EDSBS LIVE!!! BAMAFINEBAUMTROJANSEDITION
What: EDSBS LIVE online radio Click that or the banner thingy to your right to listen…if you want your brain exfoliated.
Where: At NowLive, where you can chat with each other and the show hosts throughout the broadcast in the online forum (which has gotten damn lively). To phone in to the show, just call (310) 984-7600. We’re having real, live RADIO PROFESSIONAL PAUL FINEBAUM ON TONIGHT, just because we want to feel bad about ourselves. (Low self-esteem = more drinkz0rz yay!)
What: Tonight’s special guest is…Paul Freakin’ Finebaum, Alabama journalistic provocateur and current Saban-watcher. We’ll ask him if he’s interviewed Saban and find out if the new coach has had time for that shit or not.
We’re also going to talk USC football, the other goliath under discussion tonight, with Scout.com’s beat writer Garry Paskwietz, who will tell us how Pete Carroll gets those kickin’ abs.
Finally, we’ll have BearMeat’s creators on, since we can’t talk megaprograms without discussing…Baylor.

Finebaum: currently diagramming your next five outrages at him, Alabama fans.
Four Questions: As always, our four questions for the night.
1. Big program you really think deserves the awe. Texas. Something about the power of livestock compels us.
2. Big program which has caused you the most personal anguish.
FSU. The lone consistent brown streak in the clean white undies of the 1990s Florida story. We say consistent to rule out that little 1996 Fiesta Bowl thing ouch bleed thanks for the pain, asshole.
3. Little program you wish was a big program? USF. They’re on the way, but Tampa trash gone college gonzo would be just epic.

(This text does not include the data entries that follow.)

-- pv_equiv track=rewrite | github.com/francoislanc/midistral | backend/src/midistral/abc_utils.py | count_max_opened_parentheses
-- ===== SOURCE A (Python) =====
-- def count_max_opened_parentheses(s: str) -> int:
--     current_count = 0
--     max_count = 0
--     for char in s:
--         if char == "(":
--             current_count += 1
--             if current_count > max_count:
--                 max_count = current_count
--         elif char == ")":
--             current_count -= 1
--     return max_count
-- ===== SOURCE B (Python) =====
-- def count_max_opened_parentheses(s: str) -> int:
--     # Divide and conquer: for a substring return (total, best) where total is the
--     # sum of +1/-1 deltas and best = max prefix-sum (the empty prefix included,
--     # so best >= 0). Combining halves: best = max(best_left, total_left + best_right).
--     def go(lo: int, hi: int) -> tuple:
--         if hi - lo <= 1:
--             if hi - lo == 0:
--                 return (0, 0)
--             c = s[lo]
--             d = 1 if c == "(" else (-1 if c == ")" else 0)
--             return (d, d if d > 0 else 0)
--         mid = (lo + hi) // 2
--         tl, ml = go(lo, mid)
--         tr, mr = go(mid, hi)
--         return (tl + tr, max(ml, tl + mr))
--     return go(0, len(s))[1]
-- ===== Notes on version B (the rewrite author's own statement) =====
-- stated objective: alternative
-- what changed: B replaces A's left-to-right stateful scan by a divide-and-conquer recursion: each half of the string yields a (total delta, max prefix depth) pair and the halves are combined with (tl+tr, max(ml, tl+mr)), as in a segment tree for maximum prefix sum.
import Mathlib
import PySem

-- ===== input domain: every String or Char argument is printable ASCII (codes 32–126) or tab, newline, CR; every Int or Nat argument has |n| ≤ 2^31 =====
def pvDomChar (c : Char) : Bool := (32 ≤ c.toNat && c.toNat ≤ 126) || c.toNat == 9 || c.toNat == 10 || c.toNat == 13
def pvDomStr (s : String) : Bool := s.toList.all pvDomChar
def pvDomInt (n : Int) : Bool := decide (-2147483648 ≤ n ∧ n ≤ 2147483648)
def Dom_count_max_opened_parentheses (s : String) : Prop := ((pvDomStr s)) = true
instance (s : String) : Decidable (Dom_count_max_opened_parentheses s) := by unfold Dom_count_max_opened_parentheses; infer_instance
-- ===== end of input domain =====

-- B replaces A's left-to-right stateful scan by a divide-and-conquer recursion on string halves,
-- combining (total delta, max prefix depth) pairs (alternative decomposition, same O(n) cost).

-- ===== PORT A =====
-- A's loop body: update current_count and max_count per char, in A's branch order.
def pvStepA (st : Int × Int) (c : Char) : Int × Int :=
  if c = '(' then
    let cur := st.1 + 1
    (cur, if cur > st.2 then cur else st.2)
  else if c = ')' then (st.1 - 1, st.2)
  else st

def count_max_opened_parentheses (s : String) : Int :=
  (s.toList.foldl pvStepA (0, 0)).2

-- ===== PORT B =====
-- Source B's go(lo, hi): (total delta, max prefix sum with the empty prefix) of s[lo:hi],
-- by splitting at mid = (lo+hi)//2. The l[lo]? default 0 is unreachable: go is only
-- called with lo < hi ≤ len(s).
def pvGo (l : List Char) (lo hi : Nat) : Int × Int :=
  if hi - lo ≤ 1 then
    if hi - lo = 0 then (0, 0)
    else
      let d : Int :=
        match l[lo]? with
        | some c => if c = '(' then 1 else if c = ')' then -1 else 0
        | none => 0
      (d, if d > 0 then d else 0)
  else
    let mid := (lo + hi) / 2
    let (tl, ml) := pvGo l lo mid
    let (tr, mr) := pvGo l mid hi
    (tl + tr, max ml (tl + mr))
termination_by hi - lo
decreasing_by all_goals omega

def count_max_opened_parentheses_alt (s : String) : Int :=
  (pvGo s.toList 0 s.toList.length).2

-- ===== PRECONDITION & SPEC =====
def Spec_count_max_opened_parentheses (s : String) (out : Int) : Prop := out = count_max_opened_parentheses_alt s
instance (s : String) (out : Int) : Decidable (Spec_count_max_opened_parentheses s out) := by unfold Spec_count_max_opened_parentheses; infer_instance

-- ===== CLAIM (what is proved, stated in full; the proofs are below) =====
def Claim_equal_count_max_opened_parentheses : Prop := ∀ (s : String), Dom_count_max_opened_parentheses s → Spec_count_max_opened_parentheses s (count_max_opened_parentheses s)

-- ===== LEMMAS AND PROOFS =====

-- the character delta
def pvD (c : Char) : Int := if c = '(' then 1 else if c = ')' then -1 else 0

-- total delta of a list
def pvS (l : List Char) : Int := (l.map pvD).sum

-- maximum prefix sum (the empty prefix included, so pvM l ≥ 0)
def pvM : List Char → Int
  | [] => 0
  | c :: cs => max 0 (pvD c + pvM cs)

theorem pvM_nonneg (l : List Char) : 0 ≤ pvM l := by
  cases l <;> simp [pvM]

theorem pvS_append (a b : List Char) : pvS (a ++ b) = pvS a + pvS b := by
  simp [pvS]

theorem pvM_append (a b : List Char) : pvM (a ++ b) = max (pvM a) (pvS a + pvM b) := by
  induction a with
  | nil => have := pvM_nonneg b; simp [pvM, pvS]; omega
  | cons c cs ih =>
    simp only [List.cons_append, pvM, ih, pvS, List.map, List.sum_cons]
    omega

-- pvGo computes (pvS, pvM) of the slice l[lo:hi]
theorem pvGo_spec (l : List Char) (lo hi : Nat) (h1 : lo ≤ hi) (h2 : hi ≤ l.length) :
    pvGo l lo hi = (pvS ((l.drop lo).take (hi - lo)), pvM ((l.drop lo).take (hi - lo))) := by
  by_cases hb : hi - lo ≤ 1
  · by_cases h0 : hi - lo = 0
    · rw [pvGo]; simp [h0, pvS, pvM]
    · have hhi : hi = lo + 1 := by omega
      subst hhi
      have hlt : lo < l.length := by omega
      have hsl : (l.drop lo).take (lo + 1 - lo) = [l[lo]] := by
        simp only [Nat.add_sub_cancel_left]
        rw [List.take_one, List.head?_drop, l.getElem?_eq_getElem hlt]; rfl
      rw [pvGo, hsl]
      simp [l.getElem?_eq_getElem hlt, pvS, pvM, pvD, Prod.ext_iff]
      split_ifs <;> omega
  · rw [pvGo]
    simp only [if_neg hb]
    have hm1 : lo ≤ (lo + hi) / 2 := by omega
    have hm2 : (lo + hi) / 2 ≤ hi := by omega
    rw [pvGo_spec l lo ((lo + hi) / 2) hm1 (by omega),
        pvGo_spec l ((lo + hi) / 2) hi hm2 h2]
    have hsplit : (l.drop lo).take (hi - lo) =
        (l.drop lo).take ((lo + hi) / 2 - lo) ++
          ((l.drop ((lo + hi) / 2)).take (hi - (lo + hi) / 2)) := by
      have hd : l.drop ((lo + hi) / 2) = (l.drop lo).drop ((lo + hi) / 2 - lo) := by
        rw [List.drop_drop]; congr 1; omega
      rw [hd, ← List.take_add]
      congr 1; omega
    rw [hsplit, pvS_append, pvM_append]
termination_by hi - lo
decreasing_by all_goals omega

-- A's fold invariant: the running max equals max of mx and cur plus the best prefix ahead.
theorem pv_invariant (l : List Char) (cur mx : Int) (h : cur ≤ mx) :
    (l.foldl pvStepA (cur, mx)).2 = max mx (cur + pvM l) := by
  induction l generalizing cur mx with
  | nil => simp [pvM]; omega
  | cons c cs ih =>
    have hn := pvM_nonneg cs
    rw [List.foldl_cons]
    by_cases h1 : c = '('
    · subst h1
      have hstep : pvStepA (cur, mx) '(' = (cur + 1, max mx (cur + 1)) := by
        simp [pvStepA, Prod.ext_iff]; omega
      rw [hstep, ih (cur + 1) _ (le_max_right _ _)]
      simp [pvM, pvD]
      omega
    · by_cases h2 : c = ')'
      · subst h2
        have hstep : pvStepA (cur, mx) ')' = (cur - 1, mx) := by
          simp [pvStepA]
        rw [hstep, ih (cur - 1) mx (by omega)]
        simp [pvM, pvD]
        omega
      · have hstep : pvStepA (cur, mx) c = (cur, mx) := by
          simp [pvStepA, h1, h2]
        rw [hstep, ih cur mx h]
        simp [pvM, pvD, h1, h2]
        omega

-- ===== VERDICT (by name: the statement is the Claim_ definition above) =====
theorem count_max_opened_parentheses_spec : Claim_equal_count_max_opened_parentheses := by
  intro s _
  unfold Spec_count_max_opened_parentheses count_max_opened_parentheses count_max_opened_parentheses_alt
  rw [pv_invariant s.toList 0 0 le_rfl,
      pvGo_spec s.toList 0 s.toList.length (Nat.zero_le _) le_rfl]
  simp only [List.drop_zero, Nat.sub_zero, List.take_length]
  have := pvM_nonneg s.toList
  omega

4. Name an overrated hottie. Kirsten Dunst is a sunken chested lamprey-woman. Why Spider-Man goes to any lengths to save her mystifies us. Personally, we’d prefer to fight for Jean Grey (Famke Janssen) from X-Men, if only because she looks a little too excited when Wolverine assaults her in the first one.












25
Stranko, her face says no, but her ass says yes.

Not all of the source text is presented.